▶ _Exercise_
Once you reach the line containing "have hcontains : ∀" in the data below, restate each line word for word up to and including the one containing "theorem digit_value (s".
[Start of section]
-- pv_equiv track=rewrite | github.com/16yo/DM | rgr/rgr_3/perm_long.py | make_perm
-- ===== SOURCE A (Python) =====
-- N = 6
--
-- def make_perm(s: str):
--     m = dict({})
--
--     for i in range(1, N + 1):
--         c = str(i)
--         j = s.find(c)
--         if j != -1:
--             if j < len(s) - 1:
--                 m.update({ c : s[s.find(c) + 1]})
--             else:
--                 m.update({ c : s[0] })
--         else:
--             m.update({ c : c })
--     return m
-- ===== SOURCE B (Python) =====
-- N = 6
--
-- def make_perm(s: str):
--     # One pass over s building a successor index (first occurrence wins,
--     # last position wraps to s[0]), then one pass over the digits.
--     nxt = {}
--     for i, ch in enumerate(s):
--         if ch not in nxt:
--             nxt[ch] = s[i + 1] if i + 1 < len(s) else s[0]
--     return {c: nxt.get(c, c) for c in "123456"}
-- ===== Notes on version B (the rewrite author's own statement) =====
-- stated objective: alternative
-- what changed: Replaces the six repeated s.find scans (and a second find per hit) with a single left-to-right pass that builds a first-occurrence successor map with wrap-around to the first character, followed by one lookup per digit.
import Mathlib
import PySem

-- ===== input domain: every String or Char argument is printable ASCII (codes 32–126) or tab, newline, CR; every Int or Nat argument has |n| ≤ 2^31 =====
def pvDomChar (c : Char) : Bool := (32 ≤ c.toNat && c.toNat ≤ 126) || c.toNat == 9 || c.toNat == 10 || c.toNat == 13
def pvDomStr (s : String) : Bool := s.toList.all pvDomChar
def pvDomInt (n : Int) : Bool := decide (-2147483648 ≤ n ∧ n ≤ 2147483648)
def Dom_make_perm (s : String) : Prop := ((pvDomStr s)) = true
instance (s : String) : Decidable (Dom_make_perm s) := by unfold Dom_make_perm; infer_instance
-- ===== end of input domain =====

-- B replaces the six repeated find scans with a single successor-building pass over s plus a digit lookup loop (alternative decomposition, same result).

-- ===== PORT A =====
def make_perm (s : String) : List (String × String) :=
  ((PySem.List.pyRange 1 (6 + 1) 1).foldl (fun m i =>
    let c := PySem.Int.toStr i
    let j := PySem.Str.find s c
    if j ≠ -1 then
      if j < PySem.Str.len s - 1 then
        m.insert c (String.singleton ((PySem.Str.pyGet? s (PySem.Str.find s c + 1)).getD ' '))
      else
        m.insert c (String.singleton ((PySem.Str.pyGet? s 0).getD ' '))
    else
      m.insert c c) PySem.Dict.empty).items

-- ===== PORT B =====
def make_perm_alt (s : String) : List (String × String) :=
  let nxt : PySem.Dict String String :=
    (PySem.List.enumerate s.toList 0).foldl (fun d p =>
      if d.contains (String.singleton p.2) = false then
        d.insert (String.singleton p.2)
          (if p.1 + 1 < PySem.Str.len s then
            String.singleton ((PySem.Str.pyGet? s (p.1 + 1)).getD ' ')
          else
            String.singleton ((PySem.Str.pyGet? s 0).getD ' '))
      else d) PySem.Dict.empty
  (("123456".toList).foldl (fun m c =>
    m.insert (String.singleton c) (nxt.getD (String.singleton c) (String.singleton c)))
    PySem.Dict.empty).items

-- ===== PRECONDITION & SPEC =====
def Spec_make_perm (s : String) (out : List (String × String)) : Prop := out = make_perm_alt s
instance (s : String) (out : List (String × String)) : Decidable (Spec_make_perm s out) := by unfold Spec_make_perm; infer_instance

-- ===== CLAIM (what is proved, stated in full; the proofs are below) =====
def Claim_equal_make_perm : Prop := ∀ (s : String), Dom_make_perm s → Spec_make_perm s (make_perm s)

-- ===== LEMMAS AND PROOFS =====

theorem singleton_ne (c d : Char) (h : c ≠ d) : String.singleton c ≠ String.singleton d := by
  intro he; apply h
  have := congrArg String.toList he
  simpa using this

-- find of a single character = first index of that character (or -1)
theorem find_go_singleton (c : Char) (cs : List Char) (k : ℕ) :
    PySem.Chars.find.go [c] cs k = if c ∈ cs then ((k : ℤ) + cs.idxOf c) else -1 := by
  induction cs generalizing k with
  | nil => simp [PySem.Chars.find.go]
  | cons x cs ih =>
    rw [PySem.Chars.find.go]
    by_cases hx : c = x
    · subst hx
      simp [List.isPrefixOf]
    · have hpre : ([c].isPrefixOf (x :: cs)) = false := by
        simp [List.isPrefixOf, hx]
      rw [hpre]
      have hxc : (x == c) = false := by simp; exact Ne.symm hx
      simp only [Bool.false_eq_true, if_false, ih]
      simp only [List.mem_cons, hx, false_or, List.idxOf_cons, hxc, cond_false]
      split
      · push_cast; ring
      · rfl

theorem find_singleton (s : String) (c : Char) :
    PySem.Str.find s (String.singleton c) = if c ∈ s.toList then ((s.toList.idxOf c : ℕ) : ℤ) else -1 := by
  rw [PySem.Str.find_eq]
  have h1 : (String.singleton c).toList = [c] := by simp
  rw [h1]
  unfold PySem.Chars.find
  rw [find_go_singleton]
  split <;> simp

-- characterisation of the successor dict built by B's first pass
theorem nxt_get (v : ℤ → String) (c : Char) (cs : List Char) (k : ℤ) (d : PySem.Dict String String) :
    ((PySem.List.enumerate cs k).foldl (fun d p =>
        if d.contains (String.singleton p.2) = false then d.insert (String.singleton p.2) (v p.1)
        else d) d).get? (String.singleton c)
    = if d.contains (String.singleton c) = true then d.get? (String.singleton c)
      else if c ∈ cs then some (v (k + cs.idxOf c)) else none := by
  induction cs generalizing k d with
  | nil =>
    simp only [PySem.List.enumerate, List.foldl_nil, List.not_mem_nil, if_false]
    rw [PySem.Dict.contains_eq_isSome_get?]
    cases h : d.get? (String.singleton c) <;> simp
  | cons x cs ih =>
    rw [PySem.List.enumerate, List.foldl_cons, ih]
    by_cases hx : c = x
    · subst hx
      by_cases hc : d.contains (String.singleton c) = true
      · simp [hc]
      · simp only [Bool.not_eq_true] at hc
        simp only [hc, Bool.false_eq_true, if_false, if_true,
          PySem.Dict.contains_insert_self, PySem.Dict.get?_insert_self, List.mem_cons, true_or,
          List.idxOf_cons, beq_self_eq_true]
        norm_num
    · have hne := singleton_ne c x hx
      have hxc : (x == c) = false := by simp; exact Ne.symm hx
      have hcontains : ∀ w, ((d.insert (String.singleton x) w).contains (String.singleton c))
          = d.contains (String.singleton c) := by
        intro w
        rw [PySem.Dict.contains_insert]
        simp [hne]
      have hget : ∀ w, ((d.insert (String.singleton x) w).get? (String.singleton c))
          = d.get? (String.singleton c) := by
        intro w
        exact PySem.Dict.get?_insert_of_ne d w hne
      by_cases hdx : d.contains (String.singleton x) = false
      · rw [if_pos hdx, hcontains, hget]
        simp only [List.mem_cons, hx, false_or, List.idxOf_cons, hxc, cond_false]
        split
        · rfl
        · split
          · congr 2
            push_cast
            ring
          · rfl
      · rw [if_neg hdx]
        simp only [List.mem_cons, hx, false_or, List.idxOf_cons, hxc, cond_false]
        split
        · rfl
        · split
          · congr 2
            push_cast
            ring
          · rfl

-- the successor value function of B's first pass
def bVal (s : String) (i : ℤ) : String :=
  if i + 1 < PySem.Str.len s then
    String.singleton ((PySem.Str.pyGet? s (i + 1)).getD ' ')
  else
    String.singleton ((PySem.Str.pyGet? s 0).getD ' ')

-- the per-digit value computed by A equals B's lookup in the successor dict
theorem digit_value (s : String) (c : Char) :
    (if PySem.Str.find s (String.singleton c) ≠ -1 then
      if PySem.Str.find s (String.singleton c) < PySem.Str.len s - 1 then
        String.singleton ((PySem.Str.pyGet? s (PySem.Str.find s (String.singleton c) + 1)).getD ' ')
      else
        String.singleton ((PySem.Str.pyGet? s 0).getD ' ')
    else String.singleton c)
    = ((PySem.List.enumerate s.toList 0).foldl (fun d p =>
        if d.contains (String.singleton p.2) = false then
          d.insert (String.singleton p.2) (bVal s p.1)
        else d) PySem.Dict.empty).getD (String.singleton c) (String.singleton c) := by
  rw [PySem.Dict.getD, nxt_get (bVal s) c s.toList 0 PySem.Dict.empty]
  simp only [PySem.Dict.contains_empty, Bool.false_eq_true, if_false, zero_add]
  rw [find_singleton]
  by_cases hm : c ∈ s.toList
  · simp only [hm, if_true, Option.getD_some]
    have hnn : ((s.toList.idxOf c : ℕ) : ℤ) ≠ -1 := by omega
    rw [if_pos hnn, bVal]
    exact if_congr (by omega) rfl rfl
  · simp only [hm, if_false, Option.getD_none]
    simp

-- fold of fresh insertions appends the key/value pairs in order
theorem foldl_insert_items {α : Type} (kf : α → String) (g : α → String) :
    ∀ (ks : List α) (d : PySem.Dict String String),
    (∀ a ∈ ks, d.contains (kf a) = false) → (ks.map kf).Nodup →
    (ks.foldl (fun m a => m.insert (kf a) (g a)) d).items
      = d.items ++ ks.map (fun a => (kf a, g a)) := by
  intro ks
  induction ks with
  | nil => simp
  | cons a ks ih =>
    intro d hfresh hnd
    have hfa : d.contains (kf a) = false := hfresh a (by simp)
    have hins : (d.insert (kf a) (g a)).items = d.items ++ [(kf a, g a)] := by
      simp [PySem.Dict.insert, hfa]
    rw [List.foldl_cons, ih]
    · rw [hins]; simp
    · intro b hb
      rw [PySem.Dict.contains_insert]
      have : kf b ≠ kf a := by
        intro he
        simp only [List.map_cons, List.nodup_cons] at hnd
        exact hnd.1 (he ▸ List.mem_map_of_mem hb)
      simp [this, hfresh b (List.mem_cons_of_mem a hb)]
    · simpa using hnd.of_cons

set_option maxHeartbeats 1000000 in
theorem ports_agree (s : String) : make_perm s = make_perm_alt s := by
  have hrange : PySem.List.pyRange 1 (6 + 1) 1 = [1, 2, 3, 4, 5, 6] := by decide
  have hdigits : ("123456".toList) = ['1', '2', '3', '4', '5', '6'] := by decide
  unfold make_perm make_perm_alt
  rw [hrange, hdigits]
  have hAfun : (fun (m : PySem.Dict String String) (i : ℤ) =>
      let c := PySem.Int.toStr i
      let j := PySem.Str.find s c
      if j ≠ -1 then
        if j < PySem.Str.len s - 1 then
          m.insert c (String.singleton ((PySem.Str.pyGet? s (PySem.Str.find s c + 1)).getD ' '))
        else
          m.insert c (String.singleton ((PySem.Str.pyGet? s 0).getD ' '))
      else
        m.insert c c)
      = fun m i => m.insert (PySem.Int.toStr i)
          (if PySem.Str.find s (PySem.Int.toStr i) ≠ -1 then
            if PySem.Str.find s (PySem.Int.toStr i) < PySem.Str.len s - 1 then
              String.singleton ((PySem.Str.pyGet? s (PySem.Str.find s (PySem.Int.toStr i) + 1)).getD ' ')
            else
              String.singleton ((PySem.Str.pyGet? s 0).getD ' ')
          else PySem.Int.toStr i) := by
    funext m i
    show (if PySem.Str.find s (PySem.Int.toStr i) ≠ -1 then _ else _) = _
    split_ifs <;> rfl
  have hBfun : (fun (d : PySem.Dict String String) (p : ℤ × Char) =>
      if d.contains (String.singleton p.2) = false then
        d.insert (String.singleton p.2)
          (if p.1 + 1 < PySem.Str.len s then
            String.singleton ((PySem.Str.pyGet? s (p.1 + 1)).getD ' ')
          else
            String.singleton ((PySem.Str.pyGet? s 0).getD ' '))
      else d)
      = fun d p =>
        if d.contains (String.singleton p.2) = false then
          d.insert (String.singleton p.2) (bVal s p.1)
        else d := by
    funext d p
    rw [bVal]
  rw [hAfun, hBfun]
  rw [foldl_insert_items (PySem.Int.toStr) _ [1, 2, 3, 4, 5, 6] PySem.Dict.empty
        (by intro a _; exact PySem.Dict.contains_empty _) (by decide)]
  rw [foldl_insert_items (String.singleton) _ ['1', '2', '3', '4', '5', '6'] PySem.Dict.empty
        (by intro a _; exact PySem.Dict.contains_empty _) (by decide)]
  simp only [List.map_cons, List.map_nil]
  have e1 : PySem.Int.toStr 1 = String.singleton '1' := by decide
  have e2 : PySem.Int.toStr 2 = String.singleton '2' := by decide
  have e3 : PySem.Int.toStr 3 = String.singleton '3' := by decide
  have e4 : PySem.Int.toStr 4 = String.singleton '4' := by decide
  have e5 : PySem.Int.toStr 5 = String.singleton '5' := by decide
  have e6 : PySem.Int.toStr 6 = String.singleton '6' := by decide
  rw [e1, e2, e3, e4, e5, e6]
  rw [digit_value s '1', digit_value s '2', digit_value s '3', digit_value s '4',
      digit_value s '5', digit_value s '6']

-- ===== VERDICT (by name: the statement is the Claim_ definition above) =====
theorem make_perm_spec : Claim_equal_make_perm := by
  intro s _
  unfold Spec_make_perm
  exact ports_agree s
[End of section]
▶ _Task result_
      have hcontains : ∀ w, ((d.insert (String.singleton x) w).contains (String.singleton c))
          = d.contains (String.singleton c) := by
        intro w
        rw [PySem.Dict.contains_insert]
        simp [hne]
      have hget : ∀ w, ((d.insert (String.singleton x) w).get? (String.singleton c))
          = d.get? (String.singleton c) := by
        intro w
        exact PySem.Dict.get?_insert_of_ne d w hne
      by_cases hdx : d.contains (String.singleton x) = false
      · rw [if_pos hdx, hcontains, hget]
        simp only [List.mem_cons, hx, false_or, List.idxOf_cons, hxc, cond_false]
        split
        · rfl
        · split
          · congr 2
            push_cast
            ring
          · rfl
      · rw [if_neg hdx]
        simp only [List.mem_cons, hx, false_or, List.idxOf_cons, hxc, cond_false]
        split
        · rfl
        · split
          · congr 2
            push_cast
            ring
          · rfl

-- the successor value function of B's first pass
def bVal (s : String) (i : ℤ) : String :=
  if i + 1 < PySem.Str.len s then
    String.singleton ((PySem.Str.pyGet? s (i + 1)).getD ' ')
  else
    String.singleton ((PySem.Str.pyGet? s 0).getD ' ')

-- the per-digit value computed by A equals B's lookup in the successor dict
theorem digit_value (s : String) (c : Char) :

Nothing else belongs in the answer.